Income & Fixed Interest Commentary - more QE to come?
“This is the start of a significant deterioration in risk assets, and while we may hit a new high in the S&P in the next few weeks it will be materially lower in the coming months.” - By Vimal Gor, Head of Income & Fixed Interest, BT Investment Management
Summary below by Anthony O'Brien
The dominant feeling among investors, according to BT’s Vimal Gore, is that the recent market downturn was an opportunity lost to get long(er).
Gore argues a significant deterioration in risk assets is imminent and that the market has clearly exited the artificially low volatility period which characterised the mid-2000s – and the last few years. He contends, therefore, that it is crucial to employ managers who can make money in this environment. “Our mantra has always been that ‘fixed income portfolios should be negatively correlated to equities in times of stress’, hopefully the last couple of months (and four years) performance highlight that this is a sensible goal to strive to”.
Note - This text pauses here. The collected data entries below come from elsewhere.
-- pv_equiv track=rewrite | github.com/aliuyar1234/autoresearch-lab | lab/scheduler/select.py | lane_mix_sequence
-- ===== SOURCE A (Python) =====
-- DEFAULT_LANE_MIX: tuple[tuple[str, int], ...] = (("scout", 3), ("main", 2), ("confirm", 1))
--
-- def lane_mix_sequence(count: int, lane_mix: tuple[tuple[str, int], ...] = DEFAULT_LANE_MIX) -> list[str]:
--     sequence: list[str] = []
--     while len(sequence) < count:
--         for lane, weight in lane_mix:
--             sequence.extend([lane] * max(0, weight))
--             if len(sequence) >= count:
--                 return sequence[:count]
--     return sequence[:count]
-- ===== SOURCE B (Python) =====
-- DEFAULT_LANE_MIX: tuple[tuple[str, int], ...] = (("scout", 3), ("main", 2), ("confirm", 1))
--
-- def lane_mix_sequence(count: int, lane_mix: tuple[tuple[str, int], ...] = DEFAULT_LANE_MIX) -> list[str]:
--     # build one cycle of the pattern (never more than count entries), then tile it flatly
--     block: list[str] = []
--     for lane, weight in lane_mix:
--         need = count - len(block)
--         if need <= 0:
--             break
--         block.extend([lane] * min(max(0, weight), need))
--     sequence: list[str] = []
--     while len(sequence) < count:
--         sequence.extend(block)
--     return sequence[:count]
-- ===== Notes on version B (the rewrite author's own statement) =====
-- stated objective: alternative
-- what changed: B precomputes one cycle of the pattern (capped at count entries) in a single pass over lane_mix, then tiles it with one flat while-extend loop, replacing A's per-lane nested loop with mid-loop early returns.
import Mathlib
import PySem

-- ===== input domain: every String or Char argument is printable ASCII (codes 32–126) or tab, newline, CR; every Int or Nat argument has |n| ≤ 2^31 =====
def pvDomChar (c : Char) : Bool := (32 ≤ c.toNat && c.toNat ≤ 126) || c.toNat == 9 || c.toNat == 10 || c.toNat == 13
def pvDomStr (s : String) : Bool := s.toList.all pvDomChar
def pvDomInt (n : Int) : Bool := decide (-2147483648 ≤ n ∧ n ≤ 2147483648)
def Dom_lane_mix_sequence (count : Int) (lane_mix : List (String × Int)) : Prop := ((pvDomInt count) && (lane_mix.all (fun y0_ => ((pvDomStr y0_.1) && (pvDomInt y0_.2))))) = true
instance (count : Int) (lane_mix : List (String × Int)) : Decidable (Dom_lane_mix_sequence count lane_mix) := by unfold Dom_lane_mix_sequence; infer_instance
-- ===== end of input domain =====

-- B builds one cycle of the pattern (capped at count entries) once and tiles it with a flat
-- loop, replacing A's per-lane nested loop with mid-loop early returns (alternative decomposition).


-- ===== PORT A =====
-- the inner 'for lane, weight in lane_mix' loop: .inl r = early 'return sequence[:count]',
-- .inr s = loop finished, continue the outer while with sequence s
def pvInnerA (count : Int) : List (String × Int) → List String → (List String ⊕ List String)
  | [], seq => .inr seq
  | (lane, weight) :: rest, seq =>
      let seq' := seq ++ List.replicate (max 0 weight).toNat lane
      if count ≤ (seq'.length : Int) then .inl (PySem.List.slice seq' none (some count))
      else pvInnerA count rest seq'

-- the outer 'while len(sequence) < count' loop; fuel only makes the recursion total
-- (under Pre_ the fuel count.toNat + 1 is never exhausted)
def pvOuterA (count : Int) (lane_mix : List (String × Int)) : Nat → List String → List String
  | 0, seq => PySem.List.slice seq none (some count)
  | fuel + 1, seq =>
      if (seq.length : Int) < count then
        match pvInnerA count lane_mix seq with
        | .inl r => r
        | .inr s => pvOuterA count lane_mix fuel s
      else PySem.List.slice seq none (some count)

def lane_mix_sequence (count : Int) (lane_mix : List (String × Int)) : List String :=
  pvOuterA count lane_mix (count.toNat + 1) []

-- ===== PORT B =====
-- 'for lane, weight in lane_mix: need = count - len(block); if need <= 0: break;
--  block.extend([lane] * min(max(0, weight), need))'
def pvBlockB (count : Int) : List (String × Int) → List String → List String
  | [], block => block
  | (lane, weight) :: rest, block =>
      if count - (block.length : Int) ≤ 0 then block
      else pvBlockB count rest
        (block ++ List.replicate (min (max 0 weight) (count - (block.length : Int))).toNat lane)

-- 'while len(sequence) < count: sequence.extend(block)'; fuel only makes the recursion total
def pvTileB (count : Int) (block : List String) : Nat → List String → List String
  | 0, seq => seq
  | fuel + 1, seq =>
      if (seq.length : Int) < count then pvTileB count block fuel (seq ++ block) else seq

def lane_mix_sequence_alt (count : Int) (lane_mix : List (String × Int)) : List String :=
  PySem.List.slice (pvTileB count (pvBlockB count lane_mix []) (count.toNat + 1) [])
    none (some count)

-- ===== PRECONDITION & SPEC =====
-- (no Pre_: on inputs where Python A loops forever — count > 0 with no positive weight —
-- Python B loops forever too, and both fuelled ports agree; the equivalence is total)
def Spec_lane_mix_sequence (count : Int) (lane_mix : List (String × Int)) (out : List String) : Prop := out = lane_mix_sequence_alt count lane_mix
instance (count : Int) (lane_mix : List (String × Int)) (out : List String) : Decidable (Spec_lane_mix_sequence count lane_mix out) := by unfold Spec_lane_mix_sequence; infer_instance

-- ===== CLAIM (what is proved, stated in full; the proofs are below) =====
def Claim_equal_lane_mix_sequence : Prop := ∀ (count : Int) (lane_mix : List (String × Int)), Dom_lane_mix_sequence count lane_mix → Spec_lane_mix_sequence count lane_mix (lane_mix_sequence count lane_mix)

-- ===== LEMMAS AND PROOFS =====

-- the untruncated one-cycle pattern (proof device linking the two ports)
def pvFullBlock (lane_mix : List (String × Int)) : List String :=
  lane_mix.flatMap (fun p => List.replicate (max 0 p.2).toNat p.1)

-- a prefix slice to a bound inside xs ignores anything appended after xs
theorem pvSlice_prefix (xs t : List String) (count : Int) (h0 : 0 ≤ count)
    (h : count ≤ (xs.length : Int)) :
    PySem.List.slice (xs ++ t) none (some count) = PySem.List.slice xs none (some count) := by
  have hc : count = ((count.toNat : Nat) : Int) := (Int.toNat_of_nonneg h0).symm
  rw [hc, PySem.List.slice_to_natCast, PySem.List.slice_to_natCast]
  exact List.take_append_of_le_length (by omega)

-- A's inner for-loop over the whole lane mix, characterised through the full cycle
theorem pvInnerA_eq (count : Int) :
    ∀ (lm : List (String × Int)) (seq : List String), (seq.length : Int) < count →
      pvInnerA count lm seq =
        (if count ≤ ((seq ++ pvFullBlock lm).length : Int)
          then .inl (PySem.List.slice (seq ++ pvFullBlock lm) none (some count))
          else .inr (seq ++ pvFullBlock lm)) := by
  intro lm
  induction lm with
  | nil =>
      intro seq hlt
      simp [pvInnerA, pvFullBlock]
      omega
  | cons p rest ih =>
      intro seq hlt
      obtain ⟨lane, weight⟩ := p
      have hblock : pvFullBlock ((lane, weight) :: rest)
          = List.replicate (max 0 weight).toNat lane ++ pvFullBlock rest := by
        simp [pvFullBlock]
      have hunfold : pvInnerA count ((lane, weight) :: rest) seq =
          (if count ≤ ((seq ++ List.replicate (max 0 weight).toNat lane).length : Int)
            then .inl (PySem.List.slice (seq ++ List.replicate (max 0 weight).toNat lane)
                        none (some count))
            else pvInnerA count rest (seq ++ List.replicate (max 0 weight).toNat lane)) := rfl
      set seq' := seq ++ List.replicate (max 0 weight).toNat lane with hseq'
      by_cases hstop : count ≤ (seq'.length : Int)
      · have hge : count ≤ ((seq ++ pvFullBlock ((lane, weight) :: rest)).length : Int) := by
          rw [hblock, ← List.append_assoc, ← hseq']
          simp only [List.length_append, Nat.cast_add]
          omega
        rw [hunfold, if_pos hstop, if_pos hge, hblock, ← List.append_assoc, ← hseq']
        rw [pvSlice_prefix seq' (pvFullBlock rest) count (by omega) hstop]
      · have hlt' : (seq'.length : Int) < count := by omega
        rw [hunfold, if_neg hstop, ih seq' hlt', hblock, ← List.append_assoc, ← hseq']

-- once the tile is long enough, B's while loop stops at once
theorem pvTileB_of_ge (count : Int) (block : List String) :
    ∀ (fuel : Nat) (seq : List String), count ≤ (seq.length : Int) →
      pvTileB count block fuel seq = seq := by
  intro fuel seq h
  cases fuel with
  | zero => rfl
  | succ n => simp [pvTileB]; omega

-- A's whole loop equals tiling the FULL cycle, step for step (fuel exhaustion agrees too)
theorem pvOuterA_eq_tile (count : Int) (lm : List (String × Int)) :
    ∀ (fuel : Nat) (seq : List String),
      pvOuterA count lm fuel seq =
        PySem.List.slice (pvTileB count (pvFullBlock lm) fuel seq) none (some count) := by
  intro fuel
  induction fuel with
  | zero => intro seq; rfl
  | succ n ih =>
      intro seq
      by_cases hlt : (seq.length : Int) < count
      · have hA : pvOuterA count lm (n + 1) seq
              = (match pvInnerA count lm seq with
                 | .inl r => r
                 | .inr s => pvOuterA count lm n s) := by
          simp only [pvOuterA, if_pos hlt]
        have hB : pvTileB count (pvFullBlock lm) (n + 1) seq
              = pvTileB count (pvFullBlock lm) n (seq ++ pvFullBlock lm) := by
          simp only [pvTileB, if_pos hlt]
        rw [hA, hB, pvInnerA_eq count lm seq hlt]
        by_cases hge : count ≤ ((seq ++ pvFullBlock lm).length : Int)
        · rw [if_pos hge]
          rw [pvTileB_of_ge count (pvFullBlock lm) n (seq ++ pvFullBlock lm) hge]
        · rw [if_neg hge]
          exact ih (seq ++ pvFullBlock lm)
      · have hA : pvOuterA count lm (n + 1) seq
              = PySem.List.slice seq none (some count) := by
          simp only [pvOuterA, if_neg hlt]
        rw [hA, pvTileB_of_ge count (pvFullBlock lm) (n + 1) seq (by omega)]

-- truncating a replicate block to what still fits is invisible under the outer take
theorem pvTake_min_replicate (w k : Nat) (a : String) (t : List String) :
    (List.replicate (min w k) a ++ t).take k = (List.replicate w a ++ t).take k := by
  by_cases h : w ≤ k
  · rw [min_eq_left h]
  · rw [min_eq_right (by omega)]
    rw [List.take_append_of_le_length (by simp), List.take_append_of_le_length (by simp; omega)]
    simp [List.take_replicate]
    omega

-- B's block builder computes the count-truncated full cycle
theorem pvBlockB_eq (count : Int) :
    ∀ (lm : List (String × Int)) (b : List String), (b.length : Int) ≤ count →
      pvBlockB count lm b = (b ++ pvFullBlock lm).take count.toNat := by
  intro lm
  induction lm with
  | nil =>
      intro b hb
      simp only [pvBlockB, pvFullBlock, List.flatMap_nil, List.append_nil]
      exact (List.take_of_length_le (by omega)).symm
  | cons p rest ih =>
      intro b hb
      obtain ⟨lane, weight⟩ := p
      have hblock : pvFullBlock ((lane, weight) :: rest)
          = List.replicate (max 0 weight).toNat lane ++ pvFullBlock rest := by
        simp [pvFullBlock]
      have hunfold : pvBlockB count ((lane, weight) :: rest) b =
          (if count - (b.length : Int) ≤ 0 then b
            else pvBlockB count rest
              (b ++ List.replicate (min (max 0 weight) (count - (b.length : Int))).toNat lane)) := rfl
      by_cases h : count - (b.length : Int) ≤ 0
      · rw [hunfold, if_pos h, hblock, ← List.append_assoc]
        rw [List.take_append_of_le_length (by simp; omega)]
        rw [List.take_append_of_le_length (by omega)]
        rw [List.take_of_length_le (by omega)]
      · set m := (min (max 0 weight) (count - (b.length : Int))).toNat with hm
        have hlenm : (m : Int) ≤ count - (b.length : Int) := by omega
        have hb' : (((b ++ List.replicate m lane).length : Nat) : Int) ≤ count := by
          simp only [List.length_append, List.length_replicate, Nat.cast_add]
          omega
        rw [hunfold, if_neg h, ih _ hb', hblock, List.append_assoc]
        conv_lhs => rw [List.take_append]
        conv_rhs => rw [List.take_append]
        congr 1
        have hmin : m = min (max 0 weight).toNat (count.toNat - b.length) := by omega
        rw [hmin]
        exact pvTake_min_replicate (max 0 weight).toNat (count.toNat - b.length) lane
          (pvFullBlock rest)

-- tiling the truncated cycle gives the same count-slice as tiling the full cycle
theorem pvTile_trunc (count : Int) (lm : List (String × Int)) :
    PySem.List.slice (pvTileB count (pvBlockB count lm []) (count.toNat + 1) []) none (some count)
      = PySem.List.slice (pvTileB count (pvFullBlock lm) (count.toNat + 1) []) none (some count) := by
  by_cases hc : count ≤ 0
  · have h1 : pvTileB count (pvBlockB count lm []) (count.toNat + 1) [] = [] :=
      pvTileB_of_ge count _ _ [] (by simp; omega)
    have h2 : pvTileB count (pvFullBlock lm) (count.toNat + 1) [] = [] :=
      pvTileB_of_ge count _ _ [] (by simp; omega)
    rw [h1, h2]
  · have hb : pvBlockB count lm [] = (pvFullBlock lm).take count.toNat := by
      have := pvBlockB_eq count lm [] (by simp; omega)
      simpa using this
    by_cases hlen : (pvFullBlock lm).length ≤ count.toNat
    · rw [hb, List.take_of_length_le hlen]
    · -- count ≤ |full|: both loops finish after one extend; both slices are take count
      have hcount : count = ((count.toNat : Nat) : Int) := by omega
      have hstep1 : pvTileB count ((pvFullBlock lm).take count.toNat) (count.toNat + 1) []
          = pvTileB count ((pvFullBlock lm).take count.toNat) count.toNat
              ([] ++ (pvFullBlock lm).take count.toNat) := by
        simp only [pvTileB]
        rw [if_pos (by simp; omega)]
      have hstep2 : pvTileB count (pvFullBlock lm) (count.toNat + 1) []
          = pvTileB count (pvFullBlock lm) count.toNat ([] ++ pvFullBlock lm) := by
        simp only [pvTileB]
        rw [if_pos (by simp; omega)]
      rw [hb, hstep1, hstep2]
      rw [pvTileB_of_ge count _ count.toNat _ (by simp [List.length_take]; omega)]
      rw [pvTileB_of_ge count _ count.toNat _ (by simp; omega)]
      simp only [List.nil_append]
      rw [hcount, PySem.List.slice_to_natCast, PySem.List.slice_to_natCast]
      simp [List.take_take]

-- ===== VERDICT (by name: the statement is the Claim_ definition above) =====
theorem lane_mix_sequence_spec : Claim_equal_lane_mix_sequence := by
  intro count lane_mix _
  unfold Spec_lane_mix_sequence lane_mix_sequence lane_mix_sequence_alt
  rw [pvOuterA_eq_tile count lane_mix (count.toNat + 1) [], pvTile_trunc count lane_mix]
The recent pickup in volatility can be attributed to a number of factors including the Ebola scare, changing US monetary policy and worries about Europe and Japan. Even the Swedish Riksbank chipped in with surprise rate cut to literally zero.
To read the full article click hereFrequently Asked Questions about this Article…
According to Vimal Gor from BT Investment Management, there is an expectation of significant deterioration in risk assets. While there might be short-term highs, the overall trend is expected to be lower in the coming months.
Having fixed income portfolios negatively correlated to equities is crucial because it helps protect investments during times of market stress. This strategy aims to provide stability and reduce risk when equity markets are volatile.
The recent increase in market volatility can be attributed to several factors, including the Ebola scare, changes in US monetary policy, and economic concerns in Europe and Japan. Additionally, unexpected moves like the Swedish Riksbank's rate cut to zero have also played a role.
Investors should consider employing managers who can navigate the current market environment effectively. It's important to focus on strategies that can generate returns even when market conditions are challenging.
The Swedish Riksbank's surprise rate cut to zero contributed to the overall market volatility, as it was an unexpected move that added to the uncertainty in the global economic landscape.
The market environment has shifted from a period of artificially low volatility, which characterized the mid-2000s and recent years, to a more volatile and uncertain landscape. This change requires a different investment approach.
Vimal Gor views the recent market downturn as an opportunity that was missed to increase long positions. He believes it signals an impending significant deterioration in risk assets, highlighting the need for strategic investment management.
In the current volatile market, employing skilled managers is crucial because they can identify opportunities and manage risks effectively, ensuring that portfolios are well-positioned to withstand market fluctuations.